I've been thinking about negotiated disclosure since the mid 90s. Back then we
called it faceted personas. In an effort to protect oneself from aggregators
of demographic data.

I've gotten nowhere.

TLDR: 99% certain deanonymization will always prevail.

Not saying I'm right. I'm not particularly smart or insightful. I just try to
apply ideas foraged from academia to real world problems. Alas, the times I've
slogged thru the maths and algos, I'm always left befuddled. I'm just not
clever enough to figure out all the attack vectors. (I'd make a terrible
criminal.)

\--

re: Privacy by Design

That means Translucent Databases. Where all data at rest is encrypted. Just
like you salt and hash password files.

This book details clever applications of that strategy to real world problems:

[https://www.amazon.com/Translucent-Databases-Peter-
Wayner/dp...](https://www.amazon.com/Translucent-Databases-Peter-
Wayner/dp/0967584418)

Mea culpa: I'm still unclear how GDPR's tokenization of PII in transit works
in practice. Anyone have some sample code?
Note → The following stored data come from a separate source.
-- pv_equiv track=rewrite | github.com/Met2348/abr | scripts/phase_f_grpo_lite.py | _split_steps
-- ===== SOURCE A (Python) =====
-- def _split_steps(text: str) -> list[str]:
--     """Return cumulative step prefixes for PRM scoring."""
--     parts = [p.strip() for p in text.split("\n\n") if p.strip()]
--     if not parts:
--         return [text.strip()]
--     prefixes: list[str] = []
--     cumulative = ""
--     for part in parts:
--         cumulative = (cumulative + "\n\n" + part).lstrip("\n")
--         prefixes.append(cumulative)
--     return prefixes
-- ===== SOURCE B (Python) =====
-- def _split_steps(text: str) -> list[str]:
--     """Return cumulative step prefixes for PRM scoring."""
--     parts = [p.strip() for p in text.split("\n\n") if p.strip()]
--     if not parts:
--         return [text.strip()]
--     return ["\n\n".join(parts[:i + 1]) for i in range(len(parts))]
-- ===== Notes on version B (the rewrite author's own statement) =====
-- stated objective: simpler
-- what changed: B drops A's running cumulative string and its lstrip step and instead builds each prefix directly by joining the slice parts[:i+1] with the paragraph separator.
import Mathlib
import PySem

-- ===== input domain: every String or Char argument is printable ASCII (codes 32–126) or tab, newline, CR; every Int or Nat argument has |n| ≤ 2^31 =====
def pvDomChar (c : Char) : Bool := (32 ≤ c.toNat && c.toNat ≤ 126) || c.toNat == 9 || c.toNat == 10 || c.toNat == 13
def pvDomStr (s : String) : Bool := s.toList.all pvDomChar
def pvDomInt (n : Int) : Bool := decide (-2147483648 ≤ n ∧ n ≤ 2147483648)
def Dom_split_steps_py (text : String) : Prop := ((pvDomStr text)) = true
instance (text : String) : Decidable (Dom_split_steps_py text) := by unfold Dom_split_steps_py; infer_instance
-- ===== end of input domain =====

-- B (simpler): each prefix is joined directly from its slice of `parts`; no running
-- cumulative string and no lstrip step are maintained.

-- shared by both ports: parts = [p.strip() for p in text.split("\n\n") if p.strip()]
-- (the separator is the nonempty literal "\n\n", so split? is always `some`)
def pvParts (text : String) : List String :=
  (((PySem.Str.split? text "\n\n").getD []).map PySem.Str.strip).filter (· ≠ "")

-- ===== PORT A =====
-- cumulative.lstrip("\n"): exact hand port of str.lstrip with the explicit char set {'\n'}
def pvLstripNL (s : String) : String := String.ofList (s.toList.dropWhile (· == '\n'))

def split_steps_py (text : String) : List String :=
  let parts := pvParts text
  if parts = [] then [PySem.Str.strip text]
  else
    (parts.foldl
      (fun (st : List String × String) part =>
        let cumulative := pvLstripNL (st.2 ++ "\n\n" ++ part)
        (st.1 ++ [cumulative], cumulative))
      ([], "")).1

-- ===== PORT B =====
def split_steps_py_alt (text : String) : List String :=
  let parts := pvParts text
  if parts = [] then [PySem.Str.strip text]
  else (List.range parts.length).map (fun i => PySem.Str.join "\n\n" (parts.take (i + 1)))

-- ===== PRECONDITION & SPEC =====
def Spec_split_steps_py (text : String) (out : List String) : Prop := out = split_steps_py_alt text
instance (text : String) (out : List String) : Decidable (Spec_split_steps_py text out) := by unfold Spec_split_steps_py; infer_instance

-- ===== CLAIM (what is proved, stated in full; the proofs are below) =====
def Claim_equal_split_steps_py : Prop := ∀ (text : String), Dom_split_steps_py text → Spec_split_steps_py text (split_steps_py text)

-- ===== LEMMAS AND PROOFS =====

lemma dw_head (p : Char → Bool) (l t : List Char) (a : Char) (h : l.dropWhile p = a :: t) :
    p a = false := by
  have hne : l.dropWhile p ≠ [] := by simp [h]
  have h2 := List.head_dropWhile_not p (l := l) hne
  simp only [h, List.head_cons] at h2
  exact h2

-- a nonempty stripped string starts with a non-whitespace character (in particular not '\n')
lemma strip_head_not_nl (q : String) (h : PySem.Str.strip q ≠ "") :
    ∃ a t, (PySem.Str.strip q).toList = a :: t ∧ (a == '\n') = false := by
  have htl : (PySem.Str.strip q).toList = PySem.Chars.strip q.toList := PySem.Str.toList_strip q
  have hne : PySem.Chars.strip q.toList ≠ [] := by
    intro h0
    apply h
    apply String.toList_inj.mp
    rw [htl, h0]
    rfl
  obtain ⟨a, t, hcons⟩ := List.exists_cons_of_ne_nil hne
  refine ⟨a, t, by rw [htl, hcons], ?_⟩
  have hpre : PySem.Chars.strip q.toList <+: List.dropWhile PySem.Chars.isspace q.toList := by
    rw [PySem.Chars.strip, PySem.Chars.rstrip, PySem.Chars.lstrip]
    conv_rhs => rw [← List.reverse_reverse (List.dropWhile PySem.Chars.isspace q.toList)]
    exact List.reverse_prefix.mpr (List.dropWhile_suffix _)
  obtain ⟨rest, hrest⟩ := hpre
  rw [hcons, List.cons_append] at hrest
  have hsp : PySem.Chars.isspace a = false := dw_head _ _ _ _ hrest.symm
  have hann : a ≠ '\n' := by
    intro e
    rw [e] at hsp
    exact absurd hsp (by decide)
  simpa using hann

-- pvLstripNL is the identity on strings whose first character is not '\n'
lemma lstripNL_id (s : String) (a : Char) (t : List Char)
    (h : s.toList = a :: t) (ha : (a == '\n') = false) : pvLstripNL s = s := by
  have : s.toList.dropWhile (· == '\n') = s.toList := by
    rw [h, List.dropWhile_cons, ha]; simp
  rw [pvLstripNL, this, String.ofList_toList]

-- absorbing an already-joined head into the join
lemma join_merge (c p : String) (l : List String) :
    PySem.Str.join "\n\n" ((c ++ "\n\n" ++ p) :: l) = PySem.Str.join "\n\n" (c :: p :: l) := by
  apply String.toList_inj.mp
  cases l with
  | nil =>
      simp [PySem.Str.toList_join, PySem.Chars.join_singleton, PySem.Chars.join_cons_cons,
        String.toList_append]
  | cons y ys =>
      simp [PySem.Str.toList_join, PySem.Chars.join_cons_cons, String.toList_append,
        List.append_assoc]

lemma join_one (p : String) : PySem.Str.join "\n\n" [p] = p := by
  apply String.toList_inj.mp
  simp [PySem.Str.toList_join, PySem.Chars.join_singleton]

lemma join_pair (c p : String) :
    PySem.Str.join "\n\n" [c, p] = c ++ "\n\n" ++ p := by
  apply String.toList_inj.mp
  simp [PySem.Str.toList_join, PySem.Chars.join_cons_cons, PySem.Chars.join_singleton,
    String.toList_append]

-- the loop invariant of A's fold: once the cumulative string starts with a non-'\n'
-- character, each further step just appends, and the collected prefixes are slice-joins
lemma fold_invariant (ps : List String) (acc : List String) (c : String)
    (a : Char) (t : List Char) (hc : c.toList = a :: t) (ha : (a == '\n') = false) :
    (ps.foldl
      (fun (st : List String × String) part =>
        (st.1 ++ [pvLstripNL (st.2 ++ "\n\n" ++ part)], pvLstripNL (st.2 ++ "\n\n" ++ part)))
      (acc, c)).1
    = acc ++ (List.range ps.length).map
        (fun i => PySem.Str.join "\n\n" (c :: ps.take (i + 1))) := by
  induction ps generalizing acc c a t with
  | nil => simp
  | cons p ps ih =>
      have hcat : (c ++ "\n\n" ++ p).toList = a :: (t ++ "\n\n".toList ++ p.toList) := by
        simp [String.toList_append, hc]
      have hid : pvLstripNL (c ++ "\n\n" ++ p) = c ++ "\n\n" ++ p :=
        lstripNL_id _ _ _ hcat ha
      simp only [List.foldl_cons, hid]
      rw [ih (acc ++ [c ++ "\n\n" ++ p]) (c ++ "\n\n" ++ p) a _ hcat ha]
      rw [List.length_cons, List.range_succ_eq_map, List.map_cons, List.map_map]
      simp only [List.take_succ_cons, List.take_zero, Function.comp_def, join_pair,
        Nat.succ_eq_add_one]
      rw [List.map_congr_left
        (fun i _ => (join_merge c p (ps.take (i + 1))).symm :
          ∀ i ∈ List.range ps.length,
            PySem.Str.join "\n\n" (c :: p :: ps.take (i + 1)) =
            PySem.Str.join "\n\n" ((c ++ "\n\n" ++ p) :: ps.take (i + 1)))]
      simp [List.append_assoc]

-- ===== VERDICT (by name: the statement is the Claim_ definition above) =====
theorem split_steps_py_spec : Claim_equal_split_steps_py := by
  intro text _
  unfold Spec_split_steps_py split_steps_py split_steps_py_alt
  cases hps : pvParts text with
  | nil => simp
  | cons p ps =>
      have hp : ∃ a t, p.toList = a :: t ∧ (a == '\n') = false := by
        have hmem : p ∈ pvParts text := by rw [hps]; exact List.mem_cons_self
        rw [pvParts] at hmem
        have := List.mem_filter.mp hmem
        have hne : p ≠ "" := by simpa using this.2
        obtain ⟨q, _, rfl⟩ := List.mem_map.mp this.1
        exact strip_head_not_nl q hne
      obtain ⟨a, t, hpt, hane⟩ := hp
      have hfirst : pvLstripNL ("" ++ "\n\n" ++ p) = p := by
        have h2 : ("" ++ "\n\n" ++ p).toList = '\n' :: '\n' :: p.toList := by
          simp [String.toList_append]
        rw [pvLstripNL, h2]
        simp only [List.dropWhile_cons]
        norm_num
        rw [hpt, List.dropWhile_cons, hane]
        simp [← hpt]
      simp only [reduceCtorEq, if_false, List.foldl_cons, hfirst, List.nil_append]
      rw [fold_invariant ps [p] p a t hpt hane]
      rw [List.length_cons, List.range_succ_eq_map, List.map_cons, List.map_map]
      simp only [List.take_succ_cons, List.take_zero, Function.comp_def, join_one,
        Nat.succ_eq_add_one]
      simp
And I still don't see how it
protects data at rest.

\--

Source: Design, implemented, supported some of the first electronic medical
records exchanges (BHIX, NYCLIX, others). Worked on election integrity for a
decade, including protecting voter privacy (secret ballot).

\--

Prediction: Accepting de-anon will always win in the long run, we'll
eventually also accept that privacy has a half-life. To adjust, we'll adapt
differential privacy algos to become temporal privacy.